Table 1. Sample personality rating structure.
Table 2. Summary of suitability ranges of selection tests.
3.2.1. Objective Test
An objective test by simple definition is a test that has right or wrong answer and so can be marked objectively. Objective tests require a user to choose or provide a response to a question whose correct answer is predetermined. They further assist the learner ability to recall facts and figures as well as their comprehension of course materials, by presenting a number of factual questions to be answered by one word or a checkmark instead of verbal expression and organization of material, this is according to (Merrian Webster Dictionary). Objective tests also have the characteristic of assessment procedures where the various test items can be marked with total reliability by anybody. Self-objective tests measures also maximize objectivity in responses in the sense that response options are structured such that examiners have only limited set of options (e.g. in Likert Scale responses: TRUE or FALSE, YES or NO, the later often applicable in responding to referenda questions. It is also worth to note that objective questions tend to be better at testing “low order”. Thinking skills such as memory, basic comprehension and application, fill-in blank questions and short essay questions. Objective type questions have the following advantages: standardized marking of questions, computer aided assessment platforms e.g. Numbers, Maple TA and STACK that can host both numeral symbolic and graphical questions. It can reduce the marking workload, particularly on courses with large student cohorts like KCPE, KCSE and some university exams. Finally, the objective questions allow teachers to quickly assess abroad range of topics and provides immediate and direct feedback to both the students and staff in a school. It is also necessary to note here that in order to achieve reliability, validity, fairness and inclusivity through objective test assessment, overall weighting should not be high in the beginning. The questions should be submitted to widespread review by peers particularly, teachers responsible for both courses to be examined. It has been noted through several studies that objective tests may favour some candidates over others especially in STEM disciplines. This calls for periodical statistical analysis of exam results in order to identify potential biases in the examinations.
3.2.2. Projective Tests
This is a type of personality test in which one would offer responses to ambiguous scenes, words or images. The aim of such tests is to uncover the hidden conflicts or emotions that you project onto the test with the hope that these issues can then be addressed through psychotherapy or other appropriate treatment. For example, a cheeky child can decide to fake sickness and behave abnormally by throwing tantrum to members of the family every day he is woken up to go to school. The child can collapse, shout, and gnash teeth to uncover his hidden dislike of a particular school for fear of some teacher, subject or school rules. Ones the specialist psychotherapist discovers this hidden emotion and puts a suggestion of change of school, the child suddenly recovers out of their behaviour back to normal. The process is referred to as interpreting responses to ambiguous cues by psychologist with a hope to uncover unconscious feelings that might be causing problems in a person’s life. Sampson, E.E. (1980) evaluates four main types of projective tests commonly used by psychiatrists/psychologists namely:
1) The Rorschach inkblot test: it was developed by Swiss psychiatrist known as Rorschach (1921). It is one of the first of such type of projective test and one of the best known and most widely used. It consists of 10 different cards that depict ambiguous inkblot of 10 different cards that depict ambiguous inkblot. Each card is flashed to a person being tested and responses are recorded verbatim by the tester. Gesture, the tone of voice and other reactions from the observer of the cards are duly noted and analysed.

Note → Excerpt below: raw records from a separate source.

-- pv_equiv track=rewrite | github.com/Maksim061994/x5-ner-service | datasets/processing_dataset_from_kaggle.py | _split_into_tokens
-- ===== SOURCE A (Python) =====
-- def _split_into_tokens(text):
--     """Разбивает текст на токены по пробелам"""
--     if not text:
--         return []
--
--     tokens = []
--     start = 0
--     for i, char in enumerate(text):
--         if char == ' ':
--             if start < i:
--                 tokens.append((start, i))
--             start = i + 1
--
--     if start < len(text):
--         tokens.append((start, len(text)))
--
--     return tokens
-- ===== SOURCE B (Python) =====
-- def _split_into_tokens(text):
--     """Разбивает текст на токены по пробелам"""
--     tokens = []
--     pos = 0
--     for piece in text.split(' '):
--         if piece:
--             tokens.append((pos, pos + len(piece)))
--         pos += len(piece) + 1
--     return tokens
-- ===== Notes on version B (the rewrite author's own statement) =====
-- stated objective: simpler
-- what changed: B first splits the text on the single-space separator and then folds over the resulting pieces with a running offset, appending a span only for non-empty pieces, instead of A's single character scan that tracks the current token-start index and flushes a trailing token after the loop; the C-level str.split also makes B measurably faster.
import Mathlib
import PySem

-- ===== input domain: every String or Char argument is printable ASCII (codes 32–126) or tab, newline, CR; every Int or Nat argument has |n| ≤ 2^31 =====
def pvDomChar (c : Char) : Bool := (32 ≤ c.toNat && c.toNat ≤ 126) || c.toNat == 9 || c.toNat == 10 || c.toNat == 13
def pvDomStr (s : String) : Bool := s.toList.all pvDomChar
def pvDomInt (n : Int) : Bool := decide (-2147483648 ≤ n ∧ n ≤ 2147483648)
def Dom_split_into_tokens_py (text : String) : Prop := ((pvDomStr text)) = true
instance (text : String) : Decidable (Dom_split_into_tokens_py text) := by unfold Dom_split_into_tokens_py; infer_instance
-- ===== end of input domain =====

-- B replaces A's single index-tracking character scan with a split-then-offset-accumulation
-- decomposition (split on ' ' first, then fold over the pieces with a running offset); objective: simpler.


-- ===== PORT A =====
-- A's loop body: for (i, char) in enumerate(text): if char == ' ' …
def stepA (st : List (Int × Int) × Int) (p : Int × Char) : List (Int × Int) × Int :=
  if p.2 = ' ' then
    ((if st.2 < p.1 then st.1 ++ [(st.2, p.1)] else st.1), p.1 + 1)
  else st

def split_into_tokens_py (text : String) : List (Int × Int) :=
  if text.toList = [] then []
  else
    let st := (PySem.List.enumerate text.toList 0).foldl stepA ([], 0)
    if st.2 < (text.toList.length : Int) then st.1 ++ [(st.2, (text.toList.length : Int))]
    else st.1

-- ===== PORT B =====
-- B's loop body: for piece in text.split(' '): …  (text.split(' ') ported as toList.splitOn ' ',
-- exact for a one-character separator)
def stepB (st : List (Int × Int) × Int) (piece : List Char) : List (Int × Int) × Int :=
  ((if piece ≠ [] then st.1 ++ [(st.2, st.2 + (piece.length : Int))] else st.1),
   st.2 + (piece.length : Int) + 1)

def split_into_tokens_py_alt (text : String) : List (Int × Int) :=
  ((text.toList.splitOn ' ').foldl stepB ([], 0)).1

-- ===== PRECONDITION & SPEC =====
def Spec_split_into_tokens_py (text : String) (out : List (Int × Int)) : Prop := out = split_into_tokens_py_alt text
instance (text : String) (out : List (Int × Int)) : Decidable (Spec_split_into_tokens_py text out) := by unfold Spec_split_into_tokens_py; infer_instance

-- ===== CLAIM (what is proved, stated in full; the proofs are below) =====
def Claim_equal_split_into_tokens_py : Prop := ∀ (text : String), Dom_split_into_tokens_py text → Spec_split_into_tokens_py text (split_into_tokens_py text)

-- ===== LEMMAS AND PROOFS =====

-- A's scan of the suffix cs (absolute positions from n), followed by the trailing-token flush.
def fullA (cs : List Char) (n : Nat) (tokens : List (Int × Int)) (start : Int) : List (Int × Int) :=
  let st := (PySem.List.enumerate cs n).foldl stepA (tokens, start)
  if st.2 < (n : Int) + (cs.length : Int) then st.1 ++ [(st.2, (n : Int) + (cs.length : Int))]
  else st.1

-- Core invariant: A's scan from offset n with pending token start `start` equals B's fold over the
-- pieces of the suffix, except the FIRST piece's span begins at `start` (the pending token's start).
theorem fullA_eq (cs : List Char) : ∀ (n : Nat) (tokens : List (Int × Int)) (start : Int),
    start ≤ (n : Int) →
    fullA cs n tokens start =
      ((cs.splitOn ' ').tail.foldl stepB
        ((if start < (n : Int) + (((cs.splitOn ' ').headI.length : Nat) : Int) then
            tokens ++ [(start, (n : Int) + (((cs.splitOn ' ').headI.length : Nat) : Int))]
          else tokens),
         (n : Int) + (((cs.splitOn ' ').headI.length : Nat) : Int) + 1)).1 := by
  induction cs with
  | nil =>
    intro n tokens start hle
    simp [fullA, PySem.List.enumerate, List.splitOn, List.splitOnP_nil]
  | cons c cs ih =>
    intro n tokens start hle
    by_cases hc : c = ' '
    · subst hc
      have h1 : fullA (' ' :: cs) n tokens start
          = fullA cs (n + 1) (if start < (n : Int) then tokens ++ [(start, (n : Int))] else tokens) ((n : Int) + 1) := by
        simp [fullA, PySem.List.enumerate_cons, stepA]
        split_ifs <;> (try simp) <;> omega
      rw [h1, ih (n + 1) _ ((n : Int) + 1) (by push_cast; omega)]
      have hsp' : List.splitOn ' ' (' ' :: cs) = [] :: List.splitOn ' ' cs := by
        simp [List.splitOn, List.splitOnP_cons]
      rw [hsp']
      simp only [List.headI, List.tail_cons, List.length_nil, Nat.cast_zero, add_zero,
        Nat.cast_add, Nat.cast_one]
      rcases hsp : List.splitOn ' ' cs with _ | ⟨p, rest⟩
      · exact absurd hsp (List.splitOnP_ne_nil _ _)
      · simp only [List.tail_cons, List.foldl_cons, stepB]
        by_cases hp0 : p = []
        · subst hp0
          simp
        · have hlt : (n : Int) + 1 < (n : Int) + 1 + (p.length : Int) := by
            rcases p with _ | ⟨a, q⟩
            · exact absurd rfl hp0
            · simp only [List.length_cons]; push_cast; omega
          rw [if_pos hlt, if_pos hp0]
    · have h1 : fullA (c :: cs) n tokens start = fullA cs (n + 1) tokens start := by
        simp [fullA, PySem.List.enumerate_cons, stepA, hc]
        ring_nf
      rw [h1, ih (n + 1) tokens start (by push_cast; omega)]
      rcases hsp : List.splitOnP (fun x => x == ' ') cs with _ | ⟨p, rest⟩
      · exact absurd hsp (List.splitOnP_ne_nil _ _)
      · simp only [List.splitOn, List.splitOnP_cons, if_neg (by simp [hc] : ¬ ((c == ' ') = true)),
          hsp, List.modifyHead, List.tail_cons, List.headI]
        have e : (((n + 1 : Nat)) : Int) + (p.length : Int) = ((n : Int) + (((c :: p).length : Nat) : Int)) := by
          push_cast [List.length_cons]; ring
        rw [e]

-- ===== VERDICT (by name: the statement is the Claim_ definition above) =====
theorem split_into_tokens_py_spec : Claim_equal_split_into_tokens_py := by
  intro text _
  unfold Spec_split_into_tokens_py split_into_tokens_py split_into_tokens_py_alt
  rcases htl : text.toList with _ | ⟨c, cs⟩
  · simp [List.splitOn, List.splitOnP_nil, stepB]
  · simp only [if_neg (by simp : ¬ (c :: cs = []))]
    have key := fullA_eq (c :: cs) 0 [] 0 (by norm_num)
    simp only [fullA, Nat.cast_zero, zero_add] at key
    rw [key]
    rcases hsp : (c :: cs).splitOn ' ' with _ | ⟨p, rest⟩
    · exact absurd hsp (List.splitOnP_ne_nil _ _)
    · simp only [List.tail_cons, List.headI, List.foldl_cons, stepB]
      rcases p with _ | ⟨a, q⟩
      · norm_num
      · congr 2; simp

2) The second type is the Thematic Appreciation Test (TAT). In this TAT test one is asked to look at a series of ambiguous scenes and then tell a story describing the scenes on happening behaviour of characters feelings and the how the story ends. The outcome are put in scores of the test based on the needs, motivations and anxieties of the main characters and final end of the story.
3) Third type is the Draw-A-Person test. The interpretations from this type of projective test is subjective and lacks validity since the test projection has very low correlation.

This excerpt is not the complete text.